Lines holding the word "domain" are the ones to copy from the data below.

-- Opening Marker --

-- pv_equiv track=rewrite | github.com/khiwniti/ai-simulation-platform | apps/backend/app/services/agents/orchestrator.py | _find_conflicting_suggestions
-- ===== SOURCE A (Python) =====
-- from typing import Dict, List, Optional, Set, Any, Tuple
--
-- def _find_conflicting_suggestions(suggestions1: List[str], suggestions2: List[str]) -> List[Dict[str, str]]:
--     """Find conflicting suggestion pairs."""
--     conflicts = []
--
--     # Define conflicting keywords/patterns
--     conflict_patterns = [
--         (['increase', 'higher', 'more', 'boost'], ['decrease', 'lower', 'less', 'reduce']),
--         (['enable', 'turn on', 'activate'], ['disable', 'turn off', 'deactivate']),
--         (['use', 'apply', 'implement'], ['avoid', 'remove', 'skip']),
--         (['fast', 'quick', 'speed'], ['slow', 'careful', 'gradual']),
--         (['simple', 'basic'], ['complex', 'advanced', 'sophisticated'])
--     ]
--
--     for s1 in suggestions1:
--         for s2 in suggestions2:
--             s1_lower = s1.lower()
--             s2_lower = s2.lower()
--
--             # Check for direct contradictions
--             for positive_terms, negative_terms in conflict_patterns:
--                 if (any(term in s1_lower for term in positive_terms) and
--                     any(term in s2_lower for term in negative_terms)):
--                     conflicts.append({
--                         'suggestion1': s1,
--                         'suggestion2': s2,
--                         'conflict_type': 'contradiction'
--                     })
--                     break
--                 elif (any(term in s1_lower for term in negative_terms) and
--                       any(term in s2_lower for term in positive_terms)):
--                     conflicts.append({
--                         'suggestion1': s1,
--                         'suggestion2': s2,
--                         'conflict_type': 'contradiction'
--                     })
--                     break
--
--     return conflicts
-- ===== SOURCE B (Python) =====
-- from typing import Dict, List
--
-- _CONFLICT_PATTERNS = [
--     (['increase', 'higher', 'more', 'boost'], ['decrease', 'lower', 'less', 'reduce']),
--     (['enable', 'turn on', 'activate'], ['disable', 'turn off', 'deactivate']),
--     (['use', 'apply', 'implement'], ['avoid', 'remove', 'skip']),
--     (['fast', 'quick', 'speed'], ['slow', 'careful', 'gradual']),
--     (['simple', 'basic'], ['complex', 'advanced', 'sophisticated']),
-- ]
--
--
-- def _index(s: str):
--     """Return (s, set of pattern indices whose positive terms s contains,
--     set of pattern indices whose negative terms s contains)."""
--     sl = s.lower()
--     pos = {i for i, (p, _) in enumerate(_CONFLICT_PATTERNS) if any(t in sl for t in p)}
--     neg = {i for i, (_, n) in enumerate(_CONFLICT_PATTERNS) if any(t in sl for t in n)}
--     return s, pos, neg
--
--
-- def _find_conflicting_suggestions(suggestions1: List[str], suggestions2: List[str]) -> List[Dict[str, str]]:
--     idx1 = [_index(s) for s in suggestions1]
--     idx2 = [_index(s) for s in suggestions2]
--     return [
--         {'suggestion1': s1, 'suggestion2': s2, 'conflict_type': 'contradiction'}
--         for s1, p1, n1 in idx1
--         for s2, p2, n2 in idx2
--         if (p1 & n2) or (n1 & p2)
--     ]
-- ===== Notes on version B (the rewrite author's own statement) =====
-- stated objective: faster
-- what changed: Replaces the per-pair scan over the pattern/term lists (with its early break) by a precomputed per-suggestion pair of pattern-index sets, so each pair is decided by two set-intersection tests in a comprehension.
import Mathlib
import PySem

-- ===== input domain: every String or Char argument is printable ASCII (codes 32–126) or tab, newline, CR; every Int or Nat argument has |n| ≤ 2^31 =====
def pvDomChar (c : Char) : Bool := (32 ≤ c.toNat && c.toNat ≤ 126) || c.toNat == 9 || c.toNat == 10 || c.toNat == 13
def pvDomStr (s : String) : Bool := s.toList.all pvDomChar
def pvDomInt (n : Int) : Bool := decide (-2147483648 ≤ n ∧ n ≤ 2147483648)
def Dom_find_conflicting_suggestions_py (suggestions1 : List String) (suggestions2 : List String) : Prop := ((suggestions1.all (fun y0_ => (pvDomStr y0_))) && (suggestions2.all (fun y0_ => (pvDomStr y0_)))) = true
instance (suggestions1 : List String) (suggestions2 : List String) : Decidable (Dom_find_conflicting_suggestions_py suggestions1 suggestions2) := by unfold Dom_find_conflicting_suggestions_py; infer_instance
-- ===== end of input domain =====

-- B replaces A's per-pair scan over the pattern list (with early break) by precomputed
-- per-suggestion pattern-index sets and an intersection test per pair (objective: alternative).

-- ===== PORT A =====
def pvPatterns : List (List String × List String) :=
  [ (["increase", "higher", "more", "boost"], ["decrease", "lower", "less", "reduce"]),
    (["enable", "turn on", "activate"], ["disable", "turn off", "deactivate"]),
    (["use", "apply", "implement"], ["avoid", "remove", "skip"]),
    (["fast", "quick", "speed"], ["slow", "careful", "gradual"]),
    (["simple", "basic"], ["complex", "advanced", "sophisticated"]) ]

def pvConflictDict (a b : String) : List (String × String) :=
  [("suggestion1", a), ("suggestion2", b), ("conflict_type", "contradiction")]

-- the inner 'for positive_terms, negative_terms in conflict_patterns: … break' loop
def pvScanA (s1l s2l : String) (s1 s2 : String) : List (List String × List String) → List (List (String × String))
  | [] => []
  | (pos, neg) :: rest =>
    if (pos.any (fun t => PySem.Str.isIn t s1l)) && (neg.any (fun t => PySem.Str.isIn t s2l)) then
      [pvConflictDict s1 s2]
    else if (neg.any (fun t => PySem.Str.isIn t s1l)) && (pos.any (fun t => PySem.Str.isIn t s2l)) then
      [pvConflictDict s1 s2]
    else pvScanA s1l s2l s1 s2 rest

def find_conflicting_suggestions_py (suggestions1 : List String) (suggestions2 : List String) : List (List (String × String)) :=
  suggestions1.foldl (fun conflicts s1 =>
    suggestions2.foldl (fun conflicts s2 =>
      conflicts ++ pvScanA (PySem.Str.lower s1) (PySem.Str.lower s2) s1 s2 pvPatterns) conflicts) []

-- ===== PORT B =====
-- Source B's _index: (s, indices of patterns whose positive terms s contains, same for negative)
def pvIndexB (s : String) : String × PySem.Set Int × PySem.Set Int :=
  let sl := PySem.Str.lower s
  ( s,
    PySem.Set.ofList (((PySem.List.enumerate pvPatterns).filter
      (fun p => p.2.1.any (fun t => PySem.Str.isIn t sl))).map (·.1)),
    PySem.Set.ofList (((PySem.List.enumerate pvPatterns).filter
      (fun p => p.2.2.any (fun t => PySem.Str.isIn t sl))).map (·.1)) )

def find_conflicting_suggestions_py_alt (suggestions1 : List String) (suggestions2 : List String) : List (List (String × String)) :=
  let idx1 := suggestions1.map pvIndexB
  let idx2 := suggestions2.map pvIndexB
  idx1.flatMap (fun x =>
    (idx2.filter (fun y =>
      !(PySem.Set.inter x.2.1 y.2.2).isEmpty || !(PySem.Set.inter x.2.2 y.2.1).isEmpty)).map
      (fun y => pvConflictDict x.1 y.1))

-- ===== PRECONDITION & SPEC =====
def Spec_find_conflicting_suggestions_py (suggestions1 : List String) (suggestions2 : List String) (out : List (List (String × String))) : Prop := out = find_conflicting_suggestions_py_alt suggestions1 suggestions2
instance (suggestions1 : List String) (suggestions2 : List String) (out : List (List (String × String))) : Decidable (Spec_find_conflicting_suggestions_py suggestions1 suggestions2 out) := by unfold Spec_find_conflicting_suggestions_py; infer_instance

-- ===== CLAIM (what is proved, stated in full; the proofs are below) =====
def Claim_equal_find_conflicting_suggestions_py : Prop := ∀ (suggestions1 : List String) (suggestions2 : List String), Dom_find_conflicting_suggestions_py suggestions1 suggestions2 → Spec_find_conflicting_suggestions_py suggestions1 suggestions2 (find_conflicting_suggestions_py suggestions1 suggestions2)

-- ===== LEMMAS AND PROOFS =====

@[simp] theorem pvIndexB_fst (s : String) : (pvIndexB s).1 = s := rfl

-- the pair-level conflict predicate both programs decide
def pvHit (s1l s2l : String) (pn : List String × List String) : Bool :=
  ((pn.1.any (fun t => PySem.Str.isIn t s1l)) && (pn.2.any (fun t => PySem.Str.isIn t s2l))) ||
  ((pn.2.any (fun t => PySem.Str.isIn t s1l)) && (pn.1.any (fun t => PySem.Str.isIn t s2l)))

-- A's inner pattern scan appends the dict iff some pattern hits
theorem pvScanA_eq (s1l s2l s1 s2 : String) (pats : List (List String × List String)) :
    pvScanA s1l s2l s1 s2 pats =
      (if pats.any (pvHit s1l s2l) then [pvConflictDict s1 s2] else []) := by
  induction pats with
  | nil => rfl
  | cons pn rest ih =>
    simp only [pvScanA, List.any_cons, pvHit, ih]
    by_cases h1 : ((pn.1.any (fun t => PySem.Str.isIn t s1l)) && (pn.2.any (fun t => PySem.Str.isIn t s2l))) = true
    · simp only [h1, Bool.true_or]
      simp
    · rw [Bool.not_eq_true] at h1
      simp only [h1, Bool.false_or, Bool.false_eq_true, if_false]
      by_cases h2 : ((pn.2.any (fun t => PySem.Str.isIn t s1l)) && (pn.1.any (fun t => PySem.Str.isIn t s2l))) = true
      · simp only [h2, Bool.true_or]
        simp
      · rw [Bool.not_eq_true] at h2
        simp only [h2, Bool.false_or, Bool.false_eq_true, if_false]

-- nonemptiness of the intersection of two filtered index sets = a joint 'any' over the list
theorem pvInterAny {A : Type} (l : List A) (f g : A → Bool) :
    (!(PySem.Set.inter
        (PySem.Set.ofList (((PySem.List.enumerate l).filter (fun p => f p.2)).map (fun x => x.1)))
        (PySem.Set.ofList (((PySem.List.enumerate l).filter (fun p => g p.2)).map (fun x => x.1)))).isEmpty)
      = l.any (fun x => f x && g x) := by
  rw [Bool.eq_iff_iff]
  simp only [Bool.not_eq_eq_eq_not, Bool.not_true, List.isEmpty_eq_false_iff, ne_eq,
    List.any_eq_true, Bool.and_eq_true]
  constructor
  · intro h
    obtain ⟨i, hi⟩ := List.exists_mem_of_ne_nil _ h
    rw [PySem.Set.mem_inter, PySem.Set.mem_ofList, PySem.Set.mem_ofList] at hi
    simp only [List.mem_map, List.mem_filter, PySem.List.mem_enumerate_iff] at hi
    obtain ⟨⟨p, ⟨⟨k, hk, rfl⟩, hf⟩, rfl⟩, ⟨q, ⟨⟨k2, hk2, hq⟩, hg⟩, hq1⟩⟩ := hi
    have hkk : k2 = k := by
      subst hq; simp at hq1; omega
    subst hkk; subst hq
    exact ⟨l[k2], List.getElem_mem hk2, hf, hg⟩
  · rintro ⟨x, hmem, hf, hg⟩
    obtain ⟨k, hk, rfl⟩ := List.mem_iff_getElem.mp hmem
    apply List.ne_nil_of_mem (a := (0 : Int) + k)
    rw [PySem.Set.mem_inter, PySem.Set.mem_ofList, PySem.Set.mem_ofList]
    simp only [List.mem_map, List.mem_filter, PySem.List.mem_enumerate_iff]
    exact ⟨⟨((0 : Int) + k, l[k]), ⟨⟨k, hk, rfl⟩, hf⟩, rfl⟩,
      ⟨((0 : Int) + k, l[k]), ⟨⟨k, hk, rfl⟩, hg⟩, rfl⟩⟩

-- B's intersection test decides the same predicate
theorem pvIndexB_hit (s1 s2 : String) :
    (!(PySem.Set.inter (pvIndexB s1).2.1 (pvIndexB s2).2.2).isEmpty ||
     !(PySem.Set.inter (pvIndexB s1).2.2 (pvIndexB s2).2.1).isEmpty) =
      pvPatterns.any (pvHit (PySem.Str.lower s1) (PySem.Str.lower s2)) := by
  simp only [pvIndexB]
  rw [pvInterAny pvPatterns
        (fun pn => pn.1.any (fun t => PySem.Str.isIn t (PySem.Str.lower s1)))
        (fun pn => pn.2.any (fun t => PySem.Str.isIn t (PySem.Str.lower s2))),
      pvInterAny pvPatterns
        (fun pn => pn.2.any (fun t => PySem.Str.isIn t (PySem.Str.lower s1)))
        (fun pn => pn.1.any (fun t => PySem.Str.isIn t (PySem.Str.lower s2)))]
  rw [Bool.eq_iff_iff]
  simp only [Bool.or_eq_true, List.any_eq_true, pvHit, Bool.and_eq_true]
  constructor
  · rintro (⟨x, hx, h⟩ | ⟨x, hx, h⟩)
    · exact ⟨x, hx, Or.inl h⟩
    · exact ⟨x, hx, Or.inr h⟩
  · rintro ⟨x, hx, h | h⟩
    · exact Or.inl ⟨x, hx, h⟩
    · exact Or.inr ⟨x, hx, h⟩

-- per-pair agreement
theorem pvPair_eq (s1 s2 : String) :
    pvScanA (PySem.Str.lower s1) (PySem.Str.lower s2) s1 s2 pvPatterns =
      (if (!(PySem.Set.inter (pvIndexB s1).2.1 (pvIndexB s2).2.2).isEmpty ||
           !(PySem.Set.inter (pvIndexB s1).2.2 (pvIndexB s2).2.1).isEmpty) then
        [pvConflictDict s1 s2] else []) := by
  rw [pvScanA_eq, pvIndexB_hit]

-- inner loop over suggestions2 agrees
theorem pvInner_eq (s1 : String) (l2 : List String) (acc : List (List (String × String))) :
    l2.foldl (fun conflicts s2 =>
        conflicts ++ pvScanA (PySem.Str.lower s1) (PySem.Str.lower s2) s1 s2 pvPatterns) acc =
      acc ++ ((l2.map pvIndexB).filter (fun y =>
          !(PySem.Set.inter (pvIndexB s1).2.1 y.2.2).isEmpty ||
          !(PySem.Set.inter (pvIndexB s1).2.2 y.2.1).isEmpty)).map
        (fun y => pvConflictDict s1 y.1) := by
  induction l2 generalizing acc with
  | nil => simp
  | cons s2 rest ih =>
    rw [List.foldl_cons, ih, pvPair_eq, List.map_cons, List.filter_cons]
    cases _h : (!(PySem.Set.inter (pvIndexB s1).2.1 (pvIndexB s2).2.2).isEmpty ||
        !(PySem.Set.inter (pvIndexB s1).2.2 (pvIndexB s2).2.1).isEmpty) <;> simp

theorem pvOuter_eq (l1 l2 : List String) (acc : List (List (String × String))) :
    l1.foldl (fun conflicts s1 =>
        l2.foldl (fun conflicts s2 =>
          conflicts ++ pvScanA (PySem.Str.lower s1) (PySem.Str.lower s2) s1 s2 pvPatterns) conflicts) acc =
      acc ++ (l1.map pvIndexB).flatMap (fun x =>
        ((l2.map pvIndexB).filter (fun y =>
          !(PySem.Set.inter x.2.1 y.2.2).isEmpty || !(PySem.Set.inter x.2.2 y.2.1).isEmpty)).map
          (fun y => pvConflictDict x.1 y.1)) := by
  induction l1 generalizing acc with
  | nil => simp
  | cons s1 rest ih =>
    rw [List.foldl_cons, pvInner_eq, ih, List.map_cons, List.flatMap_cons]
    simp

-- ===== VERDICT (by name: the statement is the Claim_ definition above) =====
theorem find_conflicting_suggestions_py_spec : Claim_equal_find_conflicting_suggestions_py := by
  intro l1 l2 _
  show _ = _
  simp only [find_conflicting_suggestions_py, find_conflicting_suggestions_py_alt]
  rw [pvOuter_eq]
  rfl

-- Closing Marker --

- [TASK RESULT]:
-- ===== input domain: every String or Char argument is printable ASCII (codes 32–126) or tab, newline, CR; every Int or Nat argument has |n| ≤ 2^31 =====
-- ===== end of input domain =====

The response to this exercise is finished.